Croatian Six – Judicial Croatian Six Inquiry: Historic Findings, Yet Many Questions Remain

The Judicial Inquiry into the 1981 convictions of six Croatian-born men living in Australia for conspiracy to plant bombs at various Sydney locations has produced a landmark decision that is likely to shape debate about one of Australia’s most controversial criminal cases for years to come.

Released on 6 July 2026, the Inquiry’s report—spanning 856 pages across two volumes—found that there is reasonable doubt regarding the guilt of three of the six men: the late Mile Nekić and brothers Ilija and Joseph Kokotović. It concluded that their convictions represent a longstanding miscarriage of justice and recommended that the NSW Court of Criminal Appeal consider whether those convictions should be quashed.

The Inquiry, however, reached a different conclusion in relation to the remaining three men—Vjekoslav Brajković, Maksimilian Bebić and Anton Zvirotić—finding no reasonable doubt as to their guilt and leaving their convictions undisturbed.

That split decision has surprised many observers. For more than four decades, all six men maintained that they had been framed by the Yugoslav secret police (UDBA), acting through police informant Vico Virkez with the assistance of elements within Australian authorities. Yet the Inquiry accepted significant parts of that account while rejecting others.

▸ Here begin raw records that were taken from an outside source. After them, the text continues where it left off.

-- outer loop of A
theorem pvLoopOuter (p : List Char) (wc : String) (w : List Char) (i : Nat) (hi : i ≤ w.length) :
    (List.range' 1 i).foldl (fun dp i' =>
        (List.range' 1 p.length).foldl (fun dp j =>
          if pvWcEq (p.getD (j-1) ' ') wc then
            pvSet2 dp i' j (pvGet2 dp i' (j-1) || pvGet2 dp (i'-1) j || pvGet2 dp (i'-1) (j-1))
          else if w.getD (i'-1) ' ' == p.getD (j-1) ' ' then
            pvSet2 dp i' j (pvGet2 dp (i'-1) (j-1))
          else dp) dp)
      ((pvRow0P p wc p.length ++ List.replicate 0 false)
        :: List.replicate w.length (List.replicate (p.length+1) false))
      = (List.range (i+1)).map (pvRowsB p wc w) ++
          List.replicate (w.length - i) (List.replicate (p.length+1) false) := by
  induction i with
  | zero => simp [pvRowsB, pvRow0P_full]
  | succ i ih =>
      have hi' : i < w.length := by omega
      rw [pvRangeSucc, List.foldl_append, ih (by omega)]
      simp only [List.foldl_cons, List.foldl_nil]
      rw [Nat.add_comm 1 i]
      simp only [Nat.add_sub_cancel]
      rw [pvLoopInner p wc w i hi' p.length le_rfl, pvStepP_full,
        ← pvRowsB_succ p wc w i hi']
      rw [show w.length - i - 1 = w.length - (i+1) by omega,
        List.range_succ (n := i+1)]
      simp

-- A's matcher equals the final entry of B's last row
theorem pvMatchEq (word pattern wc : String) :
    pvMatchesPattern word pattern wc =
      (word.toList.foldl (pvStepB pattern.toList wc) (pvRow0B pattern.toList wc)).getD
        pattern.toList.length false := by
  unfold pvMatchesPattern
  dsimp only
  rw [pvLoop0 pattern.toList wc word.toList.length pattern.toList.length le_rfl]
  rw [Nat.sub_self]
  rw [pvLoopOuter pattern.toList wc word.toList word.toList.length le_rfl]
  rw [Nat.sub_self]
  simp only [pvGet2, List.replicate_zero, List.append_nil]
  rw [pvGetDMapRange (by omega)]
  rw [pvRowsB, List.take_length]

-- proof-side "any branch" trie membership (equals Source B's lookup on built tries)
mutual
def pvMemT : PTrie → List Char → Bool
  | .mk b _, [] => b
  | .mk _ kids, c :: cs => pvMemK kids c cs
def pvMemK : PKids → Char → List Char → Bool
  | .knil, _, _ => false
  | .kcons c' t k, c, cs => ((c' == c) && pvMemT t cs) || pvMemK k c cs
end

theorem pvMemT_empty (w : List Char) : pvMemT (.mk false .knil) w = false := by
  cases w <;> simp [pvMemT, pvMemK]

theorem pvMemK_set_insert (c : Char) (cs : List Char) (c' : Char) (cs' : List Char)
    (IH : ∀ (t : PTrie) (w : List Char), pvMemT (pvInsertT t cs) w = (decide (w = cs) || pvMemT t w)) :
    (kids : PKids) →
      pvMemK (pvKidsSet kids c (pvInsertT ((pvKidsGet kids c).getD (.mk false .knil)) cs)) c' cs'
        = (decide (c' :: cs' = c :: cs) || pvMemK kids c' cs')
  | .knil => by
      simp only [pvKidsGet, pvKidsSet, Option.getD_none, pvMemK]
      by_cases hc : c = c'
      · subst hc
        simp [IH, pvMemT_empty, List.cons.injEq]
      · have h1 : (c == c') = false := beq_eq_false_iff_ne.mpr hc
        have h2 : ¬ (c' = c) := fun h => hc h.symm
        simp [h1, h2]
  | .kcons a t0 k => by
      by_cases hac : a = c
      · subst hac
        simp only [pvKidsGet, pvKidsSet, pvMemK, if_true, Option.getD_some]
        rw [IH]
        by_cases hc : a = c'
        · subst hc
          simp [List.cons.injEq, Bool.or_assoc]
        · have h1 : (a == c') = false := beq_eq_false_iff_ne.mpr hc
          have h2 : ¬ (c' = a) := fun h => hc h.symm
          simp [h1, h2]
      · simp only [pvKidsGet, pvKidsSet, if_neg hac, pvMemK]
        rw [pvMemK_set_insert c cs c' cs' IH k]
        simp only [Bool.or_left_comm]

theorem pvMemT_insert (v : List Char) : ∀ (t : PTrie) (w : List Char),
    pvMemT (pvInsertT t v) w = (decide (w = v) || pvMemT t w) := by
  induction v with
  | nil =>
      intro t w
      cases t with | mk b kids =>
      cases w with
      | nil => simp [pvInsertT, pvMemT]
      | cons c' cs' => simp [pvInsertT, pvMemT]
  | cons c cs ih =>
      intro t w
      cases t with | mk b kids =>
      cases w with
      | nil => simp [pvInsertT, pvMemT]
      | cons c' cs' =>
          simp only [pvInsertT, pvMemT]
          exact pvMemK_set_insert c cs c' cs' ih kids

theorem pvMemT_fold (ws : List String) (t : PTrie) (cs : List Char) :
    pvMemT (ws.foldl (fun t w => pvInsertT t w.toList) t) cs
      = (ws.any (fun w => decide (w.toList = cs)) || pvMemT t cs) := by
  induction ws generalizing t with
  | nil => simp
  | cons w ws ih =>
      simp only [List.foldl_cons, ih, pvMemT_insert, List.any_cons]
      by_cases h : w.toList = cs
      · simp [h]
      · have h2 : ¬ cs = w.toList := fun hc => h hc.symm
        simp [h, h2]

-- DFS characterisation: what ends up in the set
mutual
theorem pvWalk_mem (p : List Char) (wc : String) (t : PTrie) (pre : List Char)
    (row : List Bool) (acc : PySem.Set String) (s : String) :
    s ∈ pvWalk p wc t pre row acc ↔ s ∈ acc ∨ ∃ u, pvMemT t u = true ∧
      (u.foldl (pvStepB p wc) row).getD p.length false = true ∧ s = String.ofList (pre ++ u) := by
  cases t with
  | mk b kids =>
      show s ∈ pvWalkK p wc kids pre row
          (if b && row.getD p.length false then PySem.Set.add acc (String.ofList pre) else acc) ↔ _
      rw [pvWalkK_mem]
      constructor
      · rintro (hin | ⟨c, cs, hm, hf, hs⟩)
        · by_cases hb : (b && row.getD p.length false) = true
          · rw [if_pos hb] at hin
            rcases (PySem.Set.mem_add acc (String.ofList pre) s).mp hin with h | h
            · exact Or.inl h
            · refine Or.inr ⟨[], ?_, ?_, ?_⟩
              · exact (Bool.and_eq_true _ _).mp hb |>.1
              · simpa using (Bool.and_eq_true _ _).mp hb |>.2
              · simpa using h
          · rw [if_neg hb] at hin
            exact Or.inl hin
        · exact Or.inr ⟨c :: cs, hm, hf, hs⟩
      · rintro (hin | ⟨u, hm, hf, hs⟩)
        · left
          split
          · exact (PySem.Set.mem_add acc (String.ofList pre) s).mpr (Or.inl hin)
          · exact hin
        · cases u with
          | nil =>
              have hb : b = true := hm
              have hr : row.getD p.length false = true := by simpa using hf
              left
              rw [if_pos (by rw [hb, hr]; rfl)]
              exact (PySem.Set.mem_add acc (String.ofList pre) s).mpr
                (Or.inr (by simpa using hs))
          | cons c cs => exact Or.inr ⟨c, cs, hm, hf, hs⟩
theorem pvWalkK_mem (p : List Char) (wc : String) (k : PKids) (pre : List Char)
    (row : List Bool) (acc : PySem.Set String) (s : String) :
    s ∈ pvWalkK p wc k pre row acc ↔ s ∈ acc ∨ ∃ c cs, pvMemK k c cs = true ∧
      ((c :: cs).foldl (pvStepB p wc) row).getD p.length false = true ∧
      s = String.ofList (pre ++ c :: cs) := by
  cases k with
  | knil =>
      simp [pvWalkK, pvMemK]
  | kcons c0 t0 k =>
      show s ∈ pvWalkK p wc k pre row (pvWalk p wc t0 (pre ++ [c0]) (pvStepB p wc row c0) acc) ↔ _
      rw [pvWalkK_mem, pvWalk_mem]
      constructor
      · rintro ((hin | ⟨u, hm, hf, hs⟩) | ⟨c, cs, hm, hf, hs⟩)
        · exact Or.inl hin
        · right
          exact ⟨c0, u, by simp [pvMemK, hm], by simpa [List.foldl_cons] using hf,
            by simpa using hs⟩
        · right
          exact ⟨c, cs, by simp [pvMemK, hm], hf, hs⟩
      · rintro (hin | ⟨c, cs, hm, hf, hs⟩)
        · exact Or.inl (Or.inl hin)
        · simp only [pvMemK, Bool.or_eq_true, Bool.and_eq_true, beq_iff_eq] at hm
          rcases hm with ⟨hc, hm⟩ | hm
          · subst hc
            left; right
            exact ⟨cs, hm, by simpa [List.foldl_cons] using hf, by simpa using hs⟩
          · right
            exact ⟨c, cs, hm, hf, hs⟩
end

-- ===== VERDICT (by name: the statement is the Claim_ definition above) =====
theorem reconstruct_with_wildcards_spec : Claim_equal_reconstruct_with_wildcards := by
  intro pattern dictionary wildcard _hdom
  unfold Spec_reconstruct_with_wildcards reconstruct_with_wildcards reconstruct_with_wildcards_alt
  dsimp only
  rw [PySem.List.foldl_append_if_eq_filter, List.nil_append]
  refine List.filter_congr ?_
  intro w hw
  rw [pvMatchEq, Bool.eq_iff_iff, PySem.Set.contains_iff, pvWalk_mem]
  constructor
  · intro hf
    refine Or.inr ⟨w.toList, ?_, hf, by simp [String.ofList_toList]⟩
    rw [pvMemT_fold]
    simp only [List.any_eq_true, Bool.or_eq_true, decide_eq_true_eq]
    exact Or.inl ⟨w, hw, rfl⟩
  · rintro (hin | ⟨u, hm, hf, hs⟩)
    · simp [PySem.Set.empty] at hin
    · have hu : w.toList = u := by rw [hs]; simp [String.toList_ofList]
      rw [hu]
      exact hf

One of its most important findings concerned Virkez himself. The Inquiry concluded that he deliberately lied when he denied his association with the Yugoslav Consulate and, by extension, Yugoslav intelligence services. It also found that information concerning those associations should have been disclosed to the defence, but was not.

At the same time, however, Justice Robert Allan Hulme concluded that Virkez’s evidence concerning the existence of the bombing conspiracy itself remained substantially reliable. In doing so, the Inquiry rejected the broader contention that the entire prosecution had been orchestrated by the UDBA in collaboration with Australian authorities.

It is this distinction that has left many readers puzzled.

After examining more than 52,000 pages of hearing transcripts and approximately 40,000 pages of additional documentary material, Justice Hulme appears to have carefully separated evidence that he regarded as demonstrably false from evidence he considered sufficiently corroborated to remain credible. Whether that distinction ultimately withstands public scrutiny—or the scrutiny of the Court of Criminal Appeal—remains to be seen.

The Inquiry’s principal findings and recommendations

That there is reasonable doubt as to the guilt of Joseph Kokotovic, Ilija Kokotovic and Mile Nekic.

That there is no reasonable doubt as to the guilt of Maksimilian Bebic, Vjekoslav Brajkovic and Anton Zvirotic.

The matter to be referred to the Criminal Court of Appeal for consideration of whether the three convictions in doubt should be quashed.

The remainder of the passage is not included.